## TASK INPUTS
-- pv_equiv track=rewrite | github.com/p2k3m/NovaPDFReader | tools/scripts/verify_log_markers.py | _evaluate_requirements
-- ===== SOURCE A (Python) =====
-- from typing import Iterable, Sequence
--
-- def _evaluate_requirements(text: str, required: Sequence[str], groups: Sequence[Sequence[str]]) -> list[str]:
--     missing: list[str] = []
--
--     for needle in required:
--         if needle not in text:
--             missing.append(needle)
--
--     for group in groups:
--         if group and not any(candidate in text for candidate in group):
--             missing.append(" | ".join(group))
--
--     return missing
-- ===== SOURCE B (Python) =====
-- def _evaluate_requirements(text, required, groups):
--     # Index-based: collect all distinct patterns, and for each distinct pattern
--     # length take the set of all substrings of text of that length, so each
--     # pattern's presence is a hash lookup instead of a text scan per pattern.
--     pats = list(dict.fromkeys(list(required) + [c for g in groups for c in g]))
--     lengths = set(len(p) for p in pats)
--     n = len(text)
--     found = set()
--     for L in lengths:
--         window = {text[i:i + L] for i in range(n - L + 1)}
--         found.update(p for p in pats if len(p) == L and p in window)
--     missing = [p for p in required if p not in found]
--     missing += [" | ".join(g) for g in groups if g and not any(c in found for c in g)]
--     return missing
-- ===== Notes on version B (the rewrite author's own statement) =====
-- stated objective: faster
-- what changed: Instead of scanning the text once per marker with 'in', B builds, for each distinct marker length L, the hash set of all length-L substrings of the text, so every marker's presence becomes one set lookup; the missing list is then emitted as filters in A's order.
import Mathlib
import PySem

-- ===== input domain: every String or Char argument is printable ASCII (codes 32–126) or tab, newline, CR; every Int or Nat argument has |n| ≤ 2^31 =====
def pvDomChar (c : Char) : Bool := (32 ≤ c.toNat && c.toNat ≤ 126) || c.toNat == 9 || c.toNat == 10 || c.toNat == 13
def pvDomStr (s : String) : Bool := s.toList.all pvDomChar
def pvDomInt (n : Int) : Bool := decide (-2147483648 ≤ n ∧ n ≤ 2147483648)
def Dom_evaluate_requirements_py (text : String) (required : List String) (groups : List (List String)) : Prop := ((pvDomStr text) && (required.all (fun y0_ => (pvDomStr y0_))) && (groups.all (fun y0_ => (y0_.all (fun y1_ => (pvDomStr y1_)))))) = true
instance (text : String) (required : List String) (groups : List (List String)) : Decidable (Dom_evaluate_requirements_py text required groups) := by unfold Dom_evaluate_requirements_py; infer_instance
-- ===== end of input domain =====

-- B replaces A's per-pattern scans of text by a substring index: for each distinct
-- pattern length one set of all of text's substrings of that length, so each
-- pattern's presence becomes a set lookup; the missing list is then emitted in A's order.

-- ===== PORT A =====
def evaluate_requirements_py (text : String) (required : List String) (groups : List (List String)) : List String :=
  let missing := required.foldl (fun acc needle =>
    if !(PySem.Str.isIn needle text) then acc ++ [needle] else acc) []
  groups.foldl (fun acc group =>
    if !group.isEmpty && !(group.any (fun candidate => PySem.Str.isIn candidate text)) then
      acc ++ [PySem.Str.join " | " group]
    else acc) missing

-- ===== PORT B =====
-- window = {text[i:i+L] for i in range(n - L + 1)}
def pvWindow (text : String) (L : Int) : PySem.Set String :=
  PySem.Set.ofList ((PySem.List.pyRange 0 ((PySem.Str.len text) - L + 1) 1).map
    (fun i => PySem.Str.slice text (some i) (some (i + L))))

-- found = the subset of pats occurring in text, computed one pattern length at a time
def pvFound (text : String) (pats : List String) : PySem.Set String :=
  let lengths : PySem.Set Int := PySem.Set.ofList (pats.map (fun p => PySem.Str.len p))
  lengths.foldl (fun found L =>
    PySem.Set.update found
      (pats.filter (fun p => PySem.Str.len p == L && PySem.Set.contains (pvWindow text L) p)))
    PySem.Set.empty

def evaluate_requirements_py_alt (text : String) (required : List String) (groups : List (List String)) : List String :=
  let pats := PySem.List.dedup (required ++ groups.flatten)
  let found := pvFound text pats
  (required.filter (fun p => !(PySem.Set.contains found p))) ++
    ((groups.filter (fun g => !g.isEmpty && !(g.any (fun c => PySem.Set.contains found c)))).map
      (fun g => PySem.Str.join " | " g))

-- ===== PRECONDITION & SPEC =====
def Spec_evaluate_requirements_py (text : String) (required : List String) (groups : List (List String)) (out : List String) : Prop := out = evaluate_requirements_py_alt text required groups
instance (text : String) (required : List String) (groups : List (List String)) (out : List String) : Decidable (Spec_evaluate_requirements_py text required groups out) := by unfold Spec_evaluate_requirements_py; infer_instance

-- ===== CLAIM (what is proved, stated in full; the proofs are below) =====
def Claim_equal_evaluate_requirements_py : Prop := ∀ (text : String) (required : List String) (groups : List (List String)), Dom_evaluate_requirements_py text required groups → Spec_evaluate_requirements_py text required groups (evaluate_requirements_py text required groups)

-- ===== LEMMAS AND PROOFS =====

-- membership in the window of length L = occurrence as a slice of text
lemma mem_pvWindow (text : String) (L : Int) (q : String) :
    q ∈ pvWindow text L ↔
      ∃ i : Int, (0 ≤ i ∧ i < (PySem.Str.len text) - L + 1) ∧
        PySem.Str.slice text (some i) (some (i + L)) = q := by
  unfold pvWindow
  rw [PySem.Set.mem_ofList]
  simp only [List.mem_map, PySem.List.mem_pyRange_one]

-- q occurs as a slice of its own length ↔ q is an infix of text
lemma window_iff_infix (text q : String) :
    q ∈ pvWindow text (PySem.Str.len q) ↔ q.toList <:+: text.toList := by
  rw [mem_pvWindow]
  constructor
  · rintro ⟨i, ⟨h0, h1⟩, hsl⟩
    have hq0 : (0:Int) ≤ PySem.Str.len q := by
      simp only [PySem.Str.len_eq]; exact Int.natCast_nonneg _
    have := congrArg String.toList hsl
    rw [PySem.Str.toList_slice, PySem.Chars.slice_eq_listSlice,
        PySem.List.slice_toNat (ha := h0) (hb := by omega)] at this
    have htn : (i + PySem.Str.len q).toNat - i.toNat = q.toList.length := by
      simp only [PySem.Str.len_eq, String.length_toList] at *; omega
    rw [htn] at this
    have hpre : q.toList <+: (text.toList.drop i.toNat) := by
      rw [← this]; exact List.take_prefix _ _
    exact hpre.isInfix.trans (List.drop_suffix i.toNat text.toList).isInfix
  · rintro ⟨s, t, hst⟩
    have hlen : s.length + (q.toList.length + t.length) = text.toList.length := by
      rw [← hst]; simp
    have hq0 : (0:Int) ≤ PySem.Str.len q := by
      simp only [PySem.Str.len_eq]; exact Int.natCast_nonneg _
    refine ⟨(s.length : Int), ⟨Int.natCast_nonneg _, ?_⟩, ?_⟩
    · simp only [PySem.Str.len_eq, String.length_toList] at *; omega
    · apply String.toList_inj.mp
      rw [PySem.Str.toList_slice, PySem.Chars.slice_eq_listSlice,
        PySem.List.slice_toNat (ha := Int.natCast_nonneg _) (hb := by omega)]
      have htn : ((s.length : Int) + PySem.Str.len q).toNat - ((s.length : Int)).toNat
          = q.toList.length := by
        simp only [PySem.Str.len_eq, String.length_toList] at *; omega
      rw [htn, ← hst, Int.toNat_natCast]
      have hassoc : (s ++ q.toList ++ t) = s ++ (q.toList ++ t) := by simp
      rw [hassoc, List.drop_left, List.take_left']
      rfl

-- the per-length update loop, characterised
lemma mem_foldl_update (ls : List Int) (F : Int → List String) (s0 : PySem.Set String) (q : String) :
    q ∈ ls.foldl (fun f L => PySem.Set.update f (F L)) s0 ↔ q ∈ s0 ∨ ∃ L ∈ ls, q ∈ F L := by
  induction ls generalizing s0 with
  | nil => simp
  | cons L ls ih =>
    simp only [List.foldl_cons, ih, PySem.Set.mem_update, List.mem_cons]
    constructor
    · rintro (⟨h | h⟩ | ⟨L', hL', h⟩)
      · exact Or.inl h
      · exact Or.inr ⟨L, Or.inl rfl, h⟩
      · exact Or.inr ⟨L', Or.inr hL', h⟩
    · rintro (h | ⟨L', (rfl | hL'), h⟩)
      · exact Or.inl (Or.inl h)
      · exact Or.inl (Or.inr h)
      · exact Or.inr ⟨L', hL', h⟩

-- for a pattern of pats, the found set answers exactly 'needle in text'
lemma contains_pvFound (text : String) (pats : List String) (q : String) (hq : q ∈ pats) :
    PySem.Set.contains (pvFound text pats) q = PySem.Str.isIn q text := by
  rw [Bool.eq_iff_iff, PySem.Set.contains_iff, PySem.Str.isIn_iff_infix]
  unfold pvFound
  simp only [mem_foldl_update]
  constructor
  · rintro (h | ⟨L, _, h⟩)
    · simp [PySem.Set.empty] at h
    · rw [List.mem_filter] at h
      obtain ⟨-, h⟩ := h
      rw [Bool.and_eq_true, beq_iff_eq] at h
      obtain ⟨hL, h⟩ := h
      rw [PySem.Set.contains_iff] at h
      rw [← window_iff_infix]
      rwa [hL]
  · intro h
    refine Or.inr ⟨PySem.Str.len q, ?_, ?_⟩
    · rw [PySem.Set.mem_ofList]; exact List.mem_map.mpr ⟨q, hq, rfl⟩
    · rw [List.mem_filter]
      refine ⟨hq, ?_⟩
      rw [Bool.and_eq_true, beq_iff_eq]
      refine ⟨rfl, ?_⟩
      rw [PySem.Set.contains_iff]
      exact (window_iff_infix text q).mpr h

-- ===== VERDICT (by name: the statement is the Claim_ definition above) =====
theorem evaluate_requirements_py_spec : Claim_equal_evaluate_requirements_py := by
  intro text required groups _
  unfold Spec_evaluate_requirements_py evaluate_requirements_py evaluate_requirements_py_alt
  simp only [PySem.List.foldl_append_if_eq_filter, PySem.List.foldl_append_if, List.nil_append]
  have hmem : ∀ p : String, p ∈ required ++ groups.flatten →
      PySem.Set.contains (pvFound text (PySem.List.dedup (required ++ groups.flatten))) p
        = PySem.Str.isIn p text := by
    intro p hp
    exact contains_pvFound text _ p (by rw [PySem.List.mem_dedup]; exact hp)
  congr 1
  · apply List.filter_congr
    intro x hx
    rw [hmem x (List.mem_append.mpr (Or.inl hx))]
  · apply congrArg (List.map _)
    apply List.filter_congr
    intro g hg
    have : (g.any fun candidate => PySem.Str.isIn candidate text)
        = (g.any fun c => PySem.Set.contains (pvFound text (PySem.List.dedup (required ++ groups.flatten))) c) := by
      apply PySem.List.any_congr_mem
      intro c hc
      exact (hmem c (List.mem_append.mpr (Or.inr (List.mem_flatten.mpr ⟨g, hg, hc⟩)))).symm
    rw [this]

## EXERCISE PROMPT
Find the word "omega" in the data and copy out each line where it turns up.

## ANSWER SECTION
        PySem.List.slice_toNat (ha := h0) (hb := by omega)] at this
      simp only [PySem.Str.len_eq, String.length_toList] at *; omega
    · simp only [PySem.Str.len_eq, String.length_toList] at *; omega
        PySem.List.slice_toNat (ha := Int.natCast_nonneg _) (hb := by omega)]
        simp only [PySem.Str.len_eq, String.length_toList] at *; omega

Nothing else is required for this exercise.